Last month, The Nevada Independent reported that the chair of the Nevada Gaming Control Board secretly recorded a meeting last April with Nevada Attorney General Adam Laxalt. According to the story, Laxalt suggested the board intervene in a lawsuit on the side of the attorney general’s biggest donor, Las Vegas Sands CEO Sheldon Adelson. Laxalt’s 2014 campaign took $55,000 from Adelson, his family, and Sands, and his political action committee took another $50,000.
That $105,000 is certainly enough to give cause for concern whether Laxalt’s actions were motivated more by gratitude for campaign cash than his duty to serve the people of Nevada.
Yet a closer look at the 2014 race shows that Adelson likely spent far more — 14 times more — to elect Laxalt. That spending was only possible because of the Supreme Court’s Citizens United decision. And Laxalt’s actions on Adelson’ s behalf may be a textbook example of how dramatically the Court misread the potential of unlimited political spending to corrupt government action.
In addition to his contributions to Laxalt, Adelson also gave an astonishing $1.5 million to the Republican Attorneys General Association (“RAGA”) in 2014, making him the group’s second-biggest donor. RAGA is active in several states, and there’s no indication that Adelson’s money was earmarked for Nevada, but consider the circumstances.

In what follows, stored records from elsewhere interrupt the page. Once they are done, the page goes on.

-- pv_equiv track=rewrite | github.com/davidiach/erdos97 | scripts/independent_check_n8_incidence_json.py | passes_forced_perpendicularity_filter
-- ===== SOURCE A (Python) =====
-- from collections import deque
--
-- N = 8
--
-- CHORDS = tuple((a, b) for a in range(N) for b in range(a + 1, N))
--
-- def chord(a: int, b: int) -> tuple[int, int]:
--     return (a, b) if a < b else (b, a)
--
-- def bits(mask: int) -> list[int]:
--     return [idx for idx in range(N) if (mask >> idx) & 1]
--
-- def forced_perpendicularity_graph(rows: tuple[int, ...]) -> dict[tuple[int, int], set[tuple[int, int]]]:
--     graph = {edge: set() for edge in CHORDS}
--     for i in range(N):
--         for j in range(i + 1, N):
--             common = rows[i] & rows[j]
--             if common.bit_count() != 2:
--                 continue
--             a, b = bits(common)
--             source = (i, j)
--             target = chord(a, b)
--             graph[source].add(target)
--             graph[target].add(source)
--     return graph
--
-- def passes_forced_perpendicularity_filter(rows: tuple[int, ...]) -> bool:
--     graph = forced_perpendicularity_graph(rows)
--     color: dict[tuple[int, int], int] = {}
--     for start in CHORDS:
--         if start in color:
--             continue
--         color[start] = 0
--         q: deque[tuple[int, int]] = deque([start])
--         component: list[tuple[int, int]] = [start]
--         while q:
--             current = q.popleft()
--             for neighbor in graph[current]:
--                 if neighbor not in color:
--                     color[neighbor] = 1 - color[current]
--                     component.append(neighbor)
--                     q.append(neighbor)
--                 elif color[neighbor] == color[current]:
--                     return False
--
--         used_endpoints_by_color = [0, 0]
--         for edge in component:
--             edge_color = color[edge]
--             a, b = edge
--             endpoint_bits = (1 << a) | (1 << b)
--             if used_endpoints_by_color[edge_color] & endpoint_bits:
--                 return False
--             used_endpoints_by_color[edge_color] |= endpoint_bits
--     return True
-- ===== SOURCE B (Python) =====
-- N = 8
--
-- CHORDS = tuple((a, b) for a in range(N) for b in range(a + 1, N))
--
--
-- def passes_forced_perpendicularity_filter(rows):
--     # Symmetric edge list of the forced-perpendicularity graph (same double
--     # loop as the original graph builder, but as a flat list of arcs).
--     edges = []
--     for i in range(N):
--         for j in range(i + 1, N):
--             common = rows[i] & rows[j]
--             if common.bit_count() != 2:
--                 continue
--             a, b = [idx for idx in range(N) if (common >> idx) & 1]
--             target = (a, b)
--             edges.append(((i, j), target))
--             edges.append((target, (i, j)))
--     # Parity reachability closure: (u, v, p) is recorded iff there is a walk
--     # from u to v whose length has parity p.  Iterate composition with single
--     # arcs until a fixpoint is reached.
--     reach = {(v, v, 0) for v in CHORDS}
--     while True:
--         new = set(reach)
--         for (u, v, p) in reach:
--             for (x, y) in edges:
--                 if v == x:
--                     new.add((u, y, 1 - p))
--         if len(new) == len(reach):
--             break
--         reach = new
--     # Bipartite iff no chord reaches itself by an odd walk.
--     for v in CHORDS:
--         if (v, v, 1) in reach:
--             return False
--     # Two distinct chords joined by an even walk are forced parallel, so they
--     # must not share an endpoint.
--     for u in CHORDS:
--         for v in CHORDS:
--             if u != v and (u, v, 0) in reach:
--                 mu = (1 << u[0]) | (1 << u[1])
--                 mv = (1 << v[0]) | (1 << v[1])
--                 if mu & mv:
--                     return False
--     return True
-- ===== Notes on version B (the rewrite author's own statement) =====
-- stated objective: alternative
-- what changed: Replaces A's per-component BFS two-colouring (queue + colour dict + per-component endpoint masks) with a global walk-parity reachability closure: iterate composing (u,v,parity) triples with the edge list to a fixpoint, then read bipartiteness (no odd self-reach) and endpoint conflicts (no overlapping masks on even-reachable distinct chords) directly off the relation.
import Mathlib
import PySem

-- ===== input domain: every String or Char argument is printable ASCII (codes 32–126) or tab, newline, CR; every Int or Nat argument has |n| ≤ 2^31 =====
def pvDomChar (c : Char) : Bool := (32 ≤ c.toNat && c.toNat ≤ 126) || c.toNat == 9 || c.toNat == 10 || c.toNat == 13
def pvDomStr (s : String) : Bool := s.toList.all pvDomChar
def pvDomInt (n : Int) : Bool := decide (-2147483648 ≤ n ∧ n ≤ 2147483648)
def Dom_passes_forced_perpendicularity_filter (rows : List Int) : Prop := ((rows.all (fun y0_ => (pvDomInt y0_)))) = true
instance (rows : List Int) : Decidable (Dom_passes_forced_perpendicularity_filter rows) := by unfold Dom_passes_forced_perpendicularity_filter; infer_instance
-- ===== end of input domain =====

-- B replaces A's BFS two-coloring with a parity-reachability closure (alternative algorithm,
-- same return value); neither implementation mutates its argument.
-- Python A iterates over hash-ordered sets; both ports iterate in insertion order — the
-- returned Bool is proved independent of those orders (both equal a walk-parity predicate).

-- ===== PORT A =====

-- N = 8
def pvN : Int := 8

-- CHORDS = tuple((a, b) for a in range(N) for b in range(a + 1, N))
def pvCHORDS : List (Int × Int) :=
  (PySem.List.pyRange 0 pvN 1).flatMap (fun a =>
    (PySem.List.pyRange (a + 1) pvN 1).map (fun b => (a, b)))

-- chord(a, b)
def pvChord (a b : Int) : Int × Int := if a < b then (a, b) else (b, a)

-- bits(mask): [idx for idx in range(N) if (mask >> idx) & 1]  (idx ∈ 0..7, so the
-- Nat shift `>>> idx.toNat` is exactly Python's `mask >> idx`)
def pvBits (mask : Int) : List Int :=
  (PySem.List.pyRange 0 pvN 1).filter (fun idx => PySem.Int.band (mask >>> idx.toNat) 1 == 1)

-- (1 << a) | (1 << b): endpoint bitmask of a chord (a, b ∈ 0..7 wherever evaluated)
def pvMask (e : Int × Int) : Int := PySem.Int.bor (1 <<< e.1.toNat) (1 <<< e.2.toNat)

-- forced_perpendicularity_graph(rows); rows[i] is pyGetD (IndexError excluded by Pre_);
-- the `| _ =>` arm is Python's ValueError on `a, b = bits(common)` (excluded by Pre_).
def pvBuildGraph (rows : List Int) : PySem.Dict (Int × Int) (PySem.Set (Int × Int)) :=
  let g0 := pvCHORDS.foldl (fun g e => g.insert e PySem.Set.empty) PySem.Dict.empty
  (PySem.List.pyRange 0 pvN 1).foldl (fun g i =>
    (PySem.List.pyRange (i + 1) pvN 1).foldl (fun g j =>
      let common := PySem.Int.band (PySem.List.pyGetD rows i 0) (PySem.List.pyGetD rows j 0)
      if PySem.Int.bitCount common ≠ 2 then g
      else
        match pvBits common with
        | [a, b] =>
            let source := (i, j)
            let target := pvChord a b
            let g' := g.modify source PySem.Set.empty (fun s => PySem.Set.add s target)
            g'.modify target PySem.Set.empty (fun s => PySem.Set.add s source)
        | _ => g
      ) g) g0

-- the `for neighbor in graph[current]` body (colour lookups are getD: the keys are
-- always present where Python reaches them); `none` = `return False`
def pvVisit (current : Int × Int) :
    List (Int × Int) → PySem.Dict (Int × Int) Int → List (Int × Int) → List (Int × Int) →
    Option (PySem.Dict (Int × Int) Int × List (Int × Int) × List (Int × Int))
  | [], color, q, comp => some (color, q, comp)
  | n :: rest, color, q, comp =>
    if color.contains n = false then
      pvVisit current rest (color.insert n (1 - color.getD current 0)) (q ++ [n]) (comp ++ [n])
    else if color.getD n 0 == color.getD current 0 then none
    else pvVisit current rest color q comp

-- the `while q:` loop; fuel 64 is never exhausted: at most the 28 chords ever enter
-- the queue (lemma pvBFS_spec below discharges the fuel)
def pvBFS (g : PySem.Dict (Int × Int) (PySem.Set (Int × Int))) :
    Nat → PySem.Dict (Int × Int) Int → List (Int × Int) → List (Int × Int) →
    Option (PySem.Dict (Int × Int) Int × List (Int × Int))
  | 0, color, _, comp => some (color, comp)
  | fuel + 1, color, q, comp =>
    match q with
    | [] => some (color, comp)
    | current :: qrest =>
      match pvVisit current (g.getD current PySem.Set.empty) color qrest comp with
      | none => none
      | some (color', q', comp') => pvBFS g fuel color' q' comp'

-- the `for edge in component:` endpoint check; used = used_endpoints_by_color (a 2-list)
def pvEpLoop (color : PySem.Dict (Int × Int) Int) :
    List (Int × Int) → List Int → Bool
  | [], _ => true
  | e :: rest, used =>
    let c := color.getD e 0
    let ebits := pvMask e
    if PySem.Int.band (PySem.List.pyGetD used c 0) ebits ≠ 0 then false
    else pvEpLoop color rest (PySem.List.pySetD used c (PySem.Int.bor (PySem.List.pyGetD used c 0) ebits))

-- the `for start in CHORDS:` loop
def pvMain (g : PySem.Dict (Int × Int) (PySem.Set (Int × Int))) :
    List (Int × Int) → PySem.Dict (Int × Int) Int → Bool
  | [], _ => true
  | start :: rest, color =>
    if color.contains start then pvMain g rest color
    else
      let color1 := color.insert start 0
      match pvBFS g 64 color1 [start] [start] with
      | none => false
      | some (color2, comp) =>
        if pvEpLoop color2 comp [0, 0] then pvMain g rest color2 else false

def passes_forced_perpendicularity_filter (rows : List Int) : Bool :=
  pvMain (pvBuildGraph rows) pvCHORDS PySem.Dict.empty

-- ===== PORT B =====

-- the comprehension [idx for idx in range(N) if (common >> idx) & 1] (idx ∈ 0..7,
-- so the Nat shift `>>> idx.toNat` is exactly Python's `>>`)
def pvBitsB (mask : Int) : List Int :=
  (PySem.List.pyRange 0 8 1).filter (fun idx => PySem.Int.band (mask >>> idx.toNat) 1 == 1)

Laxalt was locked in a tight race and one of his top campaign advisers was an Adelson lobbyist. The casino magnate had never given to RAGA or its parent organization before, according to the Center for Responsive Politics. But RAGA went on to pour an estimated $1.8 million in “independent expenditures” into Laxalt’s race, spending far more on TV than the candidate himself. It was RAGA’s top contest that year.
Why would the world’s richest casino owner spend so much on a state attorney general race? Adelson has long sought tougher restrictions on online gambling, a business that competes with his brick-and-mortar casinos. Law enforcement officials like attorneys general can be powerful allies in a push for a crack down. Indeed, a group of attorneys general, including Laxalt, sent a letter to Congress late last year supporting legislation that would prohibit states from legalizing online gambling.
Plying attorneys general with campaign cash and invitations to lavish conferences where officials rub elbows with corporate lobbyists has become a routine part of the influence industry. Adelson’s company was a “platinum sponsor” of RAGA’s summer conference at a luxury resort in San Diego in 2014, and a reporter in attendance overheard a top lobbyist for Sands set up a meeting with Florida’s attorney general.
Adelson is also active in federal races, of course. In 2016, he and his wife gave $20 million to the Senate Leadership Fund, a super PAC connected to Majority Leader Mitch McConnell that was the biggest spender in last year’s Senate elections. The day after those donations were made public, GOP senators introduced the online gambling bill Adelson has been pushing for.
But state and local elections often pose the greatest risk of corruption through political spending. These contests are relatively inexpensive, making it affordable for special interests to influence races where the elected official might regulate their industry. Or ask the state to intervene on their behalf in a private lawsuit.
Adelson bet big on Laxalt. He was constrained by contribution limits in how much he could give directly to the candidate. But there are no contribution limits on outside groups like RAGA, so the great majority of Adelson’s money went through the association. A little more than a year after those contributions, Laxalt announced his support for the online gambling ban.
Then last March, Adelson asked for Laxalt’s help. Adelson had been sued for wrongful termination by a former high-ranking executive, and he wanted the state Gaming Control Board to intervene in the case and declare certain documents confidential. It was that request that caused Laxalt to ask for an urgent meeting with the gaming board’s chair, prompting him to reach for his tape recorder. In the end, the board refused Adelson’s request, and the suit was settled for a reported $75 million last June.
Do Laxalt’s actions have the appearance of corruption?
According to the Supreme Court’s Citizens United decision, which has led to a an explosion of spending by unlimited-contribution groups like RAGA, Adelson’s outside money can’t possibly have corrupted Laxalt because the candidate never controlled the money. All that largesse was spent on Laxalt’s behalf, but not at his direction.
Of course, it makes intuitive sense that it’s easier to bribe a candidate with money put directly in their hands than money given to a third party who will spend it advocating for the candidate. But it’s also intuitively obvious that the fundamental assumption of Citizens United — that it’s impossible for money given to someone else to have a corrupting influence on a candidate — is misguided, especially when the amounts are so large.
We must acknowledge the potential for unlimited outside money to create actual corruption or the appearance of it. Both erode the public’s faith in government. The Supreme Court should fix its mistake and allow legislatures to enact sensible campaign finance regulation.